-- ===== LEMMAS AND PROOFS =====

theorem pvIdx_nidx (n : Nat) (x : Int) (h1 : -(n : Int) ≤ x) (h2 : x < n) :
    PySem.List.pyIdx? n x = some (pvNidx n x) := by
  unfold PySem.List.pyIdx? pvNidx; split_ifs <;> simp_all <;> omega
theorem pvNidx_lt (n : Nat) (x : Int) (h1 : -(n : Int) ≤ x) (h2 : x < n) : pvNidx n x < n := by
  unfold pvNidx; split_ifs <;> omega
theorem pvGetD_nidx {α : Type} (xs : List α) (x : Int) (d : α)
    (h1 : -(xs.length : Int) ≤ x) (h2 : x < xs.length) :
    PySem.List.pyGetD xs x d = xs.getD (pvNidx xs.length x) d := by
  unfold PySem.List.pyGetD PySem.List.pyGet?
  rw [pvIdx_nidx _ _ h1 h2]; simp [List.getD_eq_getElem?_getD]
theorem pvSetD_nidx {α : Type} (xs : List α) (x : Int) (v : α)
    (h1 : -(xs.length : Int) ≤ x) (h2 : x < xs.length) :
    PySem.List.pySetD xs x v = xs.set (pvNidx xs.length x) v := by
  unfold PySem.List.pySetD PySem.List.pySet?
  rw [pvIdx_nidx _ _ h1 h2]; rfl
theorem pvGetD_set {α : Type} (l : List α) (i : Nat) (v : α) (r : Nat) (d : α) :
    (l.set i v).getD r d = if r = i ∧ i < l.length then v else l.getD r d := by
  simp [List.getD_eq_getElem?_getD, List.getElem?_set]
  split_ifs with h1 h2 h3 h4 <;> simp_all
def pvShape (g : List (List Int)) : List Nat := g.map List.length
def pvCell (g : List (List Int)) (r j : Nat) : Int := (g.getD r []).getD j 0
theorem pvShape_length {grid g : List (List Int)} (h : pvShape g = pvShape grid) :
    g.length = grid.length := by
  have := congrArg List.length h; simpa [pvShape] using this
theorem pvShape_row {grid g : List (List Int)} (h : pvShape g = pvShape grid) (r : Nat) :
    (g.getD r []).length = (grid.getD r []).length := by
  have hlen := pvShape_length h
  by_cases hr : r < grid.length
  · have := congrArg (fun l => l.getD r 0) h
    simpa [pvShape, List.getD_eq_getElem?_getD, List.getElem?_map,
      List.getElem?_eq_getElem, hr, hlen.symm ▸ hr] using this
  · rw [List.getD_eq_default _ _ (by omega), List.getD_eq_default _ _ (by omega)]

theorem pvShape_set {grid g : List (List Int)} (h : pvShape g = pvShape grid)
    (r : Nat) (row : List Int) (hrow : row.length = (g.getD r []).length) :
    pvShape (g.set r row) = pvShape grid := by
  rw [← h]
  unfold pvShape
  rw [List.map_set]
  apply List.ext_getElem?
  intro i
  rw [List.getElem?_set]
  by_cases hir : r = i
  · subst hir
    by_cases hr : r < (g.map List.length).length
    · have hr' : r < g.length := by simpa using hr
      simp [hr, hrow, List.getElem?_eq_getElem, hr', List.getD_eq_getElem?_getD,
        List.getElem?_eq_getElem]
    · have hr' : ¬ r < g.length := by simpa using hr
      simp [hr, hr']
  · simp [hir]

theorem pvNidx_toNat (n : Nat) (x : Int) (h : 0 ≤ x) : pvNidx n x = x.toNat := by
  unfold pvNidx; split_ifs <;> omega

theorem pvSeg (grid : List (List Int)) (xa lo : Int)
    (hx1 : -(grid.length : Int) ≤ xa) (hx2 : xa < grid.length) (hlo : 0 ≤ lo) :
    ∀ (k : Nat) (g : List (List Int)), pvShape g = pvShape grid →
      lo + k ≤ ((grid.getD (pvNidx grid.length xa) []).length : Int) →
      pvShape ((PySem.List.pyRange 0 (k : Int) 1).foldl (fun g i =>
          let row := PySem.List.pyGetD g xa []
          PySem.List.pySetD g xa
            (PySem.List.pySetD row (lo + i) (PySem.List.pyGetD row (lo + i) 0 + 1))) g) = pvShape grid ∧
      ∀ r j : Nat,
        pvCell ((PySem.List.pyRange 0 (k : Int) 1).foldl (fun g i =>
          let row := PySem.List.pyGetD g xa []
          PySem.List.pySetD g xa
            (PySem.List.pySetD row (lo + i) (PySem.List.pyGetD row (lo + i) 0 + 1))) g) r j =
        pvCell g r j + (if pvNidx grid.length xa = r ∧ lo ≤ (j : Int) ∧ (j : Int) < lo + k then 1 else 0) := by
  intro k
  induction k with
  | zero =>
    intro g hsh _
    rw [PySem.List.pyRange_one_eq_nil (by omega)]
    simp only [List.foldl_nil]
    refine ⟨hsh, ?_⟩
    intro r j
    have : ¬ (pvNidx grid.length xa = r ∧ lo ≤ (j : Int) ∧ (j : Int) < lo + (0:Nat)) := by
      push_cast; omega
    rw [if_neg this]; ring
  | succ k ih =>
    intro g hsh hbound
    have hk : ((k+1 : Nat) : Int) = (k : Int) + 1 := by push_cast; ring
    rw [hk, PySem.List.pyRange_one_succ_right (by omega), List.foldl_append]
    have hbk : lo + (k : Int) ≤ ((grid.getD (pvNidx grid.length xa) []).length : Int) := by
      push_cast at hbound ⊢; omega
    obtain ⟨ihs, ihc⟩ := ih g hsh hbk
    set gk := (PySem.List.pyRange 0 (k : Int) 1).foldl (fun g i =>
          let row := PySem.List.pyGetD g xa []
          PySem.List.pySetD g xa
            (PySem.List.pySetD row (lo + i) (PySem.List.pyGetD row (lo + i) 0 + 1))) g with hgk
    simp only [List.foldl_cons, List.foldl_nil]
    have hglen : gk.length = grid.length := pvShape_length ihs
    have hx1' : -(gk.length : Int) ≤ xa := by rw [hglen]; exact hx1
    have hx2' : xa < (gk.length : Int) := by rw [hglen]; exact hx2
    set r0 := pvNidx grid.length xa with hr0
    have hr0g : pvNidx gk.length xa = r0 := by rw [hglen]
    have hrow : PySem.List.pyGetD gk xa [] = gk.getD r0 [] := by
      rw [pvGetD_nidx _ _ _ hx1' hx2', hr0g]
    have hrlen : (gk.getD r0 []).length = (grid.getD r0 []).length := pvShape_row ihs r0
    have hcbound : lo + (k:Int) < ((gk.getD r0 []).length : Int) := by
      rw [hrlen]; push_cast at hbound ⊢; omega
    have hinner : PySem.List.pySetD (PySem.List.pyGetD gk xa [])
        (lo + (k:Int)) (PySem.List.pyGetD (PySem.List.pyGetD gk xa []) (lo + (k:Int)) 0 + 1) =
        (gk.getD r0 []).set ((lo + (k:Int)).toNat) ((gk.getD r0 []).getD ((lo + (k:Int)).toNat) 0 + 1) := by
      rw [hrow, pvSetD_nidx _ _ _ (by omega) hcbound, pvGetD_nidx _ _ _ (by omega) hcbound,
        pvNidx_toNat _ _ (by omega)]
    have hr0lt : r0 < gk.length := by rw [hglen]; exact pvNidx_lt _ _ hx1 hx2
    have houter : ∀ v, PySem.List.pySetD gk xa v = gk.set r0 v := by
      intro v; rw [pvSetD_nidx _ _ _ hx1' hx2', hr0g]
    simp only [hinner, houter]
    constructor
    · exact pvShape_set ihs r0 _ (by simp)
    · intro r j
      unfold pvCell
      rw [pvGetD_set]
      have hik := ihc r j
      unfold pvCell at hik
      by_cases hr : r = r0
      · subst hr
        rw [if_pos ⟨rfl, hr0lt⟩, pvGetD_set]
        by_cases hj : j = (lo + (k : Int)).toNat
        · rw [if_pos ⟨hj, by omega⟩, ← hj]
          split_ifs at hik ⊢ <;> omega
        · rw [if_neg (fun hc => hj hc.1)]
          split_ifs at hik ⊢ <;> omega
      · rw [if_neg (fun hc => hr hc.1)]
        split_ifs at hik ⊢ <;> omega

theorem pvStepA (grid : List (List Int)) (xa xb ya yb : Int) (g : List (List Int))
    (hsh : pvShape g = pvShape grid)
    (hgood : xa = xb →
      -(grid.length : Int) ≤ xa ∧ xa < grid.length ∧ 0 ≤ min ya yb ∧
      max ya yb < ((grid.getD (pvNidx grid.length xa) []).length : Int)) :
    pvShape (if xa = xb then
        (PySem.List.pyRange 0 ((if ya > yb then ya else yb) - (if ya > yb then yb else ya) + 1) 1).foldl
          (fun g i =>
            let row := PySem.List.pyGetD g xa []
            PySem.List.pySetD g xa
              (PySem.List.pySetD row ((if ya > yb then yb else ya) + i)
                (PySem.List.pyGetD row ((if ya > yb then yb else ya) + i) 0 + 1))) g
      else g) = pvShape grid ∧
    ∀ r j : Nat,
      pvCell (if xa = xb then
        (PySem.List.pyRange 0 ((if ya > yb then ya else yb) - (if ya > yb then yb else ya) + 1) 1).foldl
          (fun g i =>
            let row := PySem.List.pyGetD g xa []
            PySem.List.pySetD g xa
              (PySem.List.pySetD row ((if ya > yb then yb else ya) + i)
                (PySem.List.pyGetD row ((if ya > yb then yb else ya) + i) 0 + 1))) g
      else g) r j =
      pvCell g r j +
        (if xa = xb ∧ pvNidx grid.length xa = r ∧ min ya yb ≤ (j : Int) ∧ (j : Int) ≤ max ya yb then 1 else 0) := by
  by_cases hv : xa = xb
  · simp only [if_pos hv]
    obtain ⟨h1, h2, h3, h4⟩ := hgood hv
    set lo := if ya > yb then yb else ya with hlo
    set hi := if ya > yb then ya else yb with hhi
    have hlomin : lo = min ya yb := by rw [hlo]; split_ifs <;> omega
    have hhimax : hi = max ya yb := by rw [hhi]; split_ifs <;> omega
    have hm : hi - lo + 1 = (((hi - lo + 1).toNat : Nat) : Int) := by omega
    rw [hm]
    obtain ⟨hs, hc⟩ := pvSeg grid xa lo h1 h2 (by omega) ((hi - lo + 1).toNat) g hsh (by push_cast; omega)
    refine ⟨hs, ?_⟩
    intro r j
    rw [hc r j]
    congr 1
    rw [hlomin, hhimax] at *
    split_ifs <;> first | rfl | omega
  · simp only [if_neg hv]
    refine ⟨hsh, ?_⟩
    intro r j
    rw [if_neg (fun hc => hv hc.1)]
    ring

_ _ _

## AIM OF THE TASK
Which lines should be output? Exactly those from the first line of the data through the line containing "by_cases hr : r < grid.length", inclusive.

## YOUR RESPONSE
-- ===== LEMMAS AND PROOFS =====

theorem pvIdx_nidx (n : Nat) (x : Int) (h1 : -(n : Int) ≤ x) (h2 : x < n) :
    PySem.List.pyIdx? n x = some (pvNidx n x) := by
  unfold PySem.List.pyIdx? pvNidx; split_ifs <;> simp_all <;> omega
theorem pvNidx_lt (n : Nat) (x : Int) (h1 : -(n : Int) ≤ x) (h2 : x < n) : pvNidx n x < n := by
  unfold pvNidx; split_ifs <;> omega
theorem pvGetD_nidx {α : Type} (xs : List α) (x : Int) (d : α)
    (h1 : -(xs.length : Int) ≤ x) (h2 : x < xs.length) :
    PySem.List.pyGetD xs x d = xs.getD (pvNidx xs.length x) d := by
  unfold PySem.List.pyGetD PySem.List.pyGet?
  rw [pvIdx_nidx _ _ h1 h2]; simp [List.getD_eq_getElem?_getD]
theorem pvSetD_nidx {α : Type} (xs : List α) (x : Int) (v : α)
    (h1 : -(xs.length : Int) ≤ x) (h2 : x < xs.length) :
    PySem.List.pySetD xs x v = xs.set (pvNidx xs.length x) v := by
  unfold PySem.List.pySetD PySem.List.pySet?
  rw [pvIdx_nidx _ _ h1 h2]; rfl
theorem pvGetD_set {α : Type} (l : List α) (i : Nat) (v : α) (r : Nat) (d : α) :
    (l.set i v).getD r d = if r = i ∧ i < l.length then v else l.getD r d := by
  simp [List.getD_eq_getElem?_getD, List.getElem?_set]
  split_ifs with h1 h2 h3 h4 <;> simp_all
def pvShape (g : List (List Int)) : List Nat := g.map List.length
def pvCell (g : List (List Int)) (r j : Nat) : Int := (g.getD r []).getD j 0
theorem pvShape_length {grid g : List (List Int)} (h : pvShape g = pvShape grid) :
    g.length = grid.length := by
  have := congrArg List.length h; simpa [pvShape] using this
theorem pvShape_row {grid g : List (List Int)} (h : pvShape g = pvShape grid) (r : Nat) :
    (g.getD r []).length = (grid.getD r []).length := by
  have hlen := pvShape_length h
  by_cases hr : r < grid.length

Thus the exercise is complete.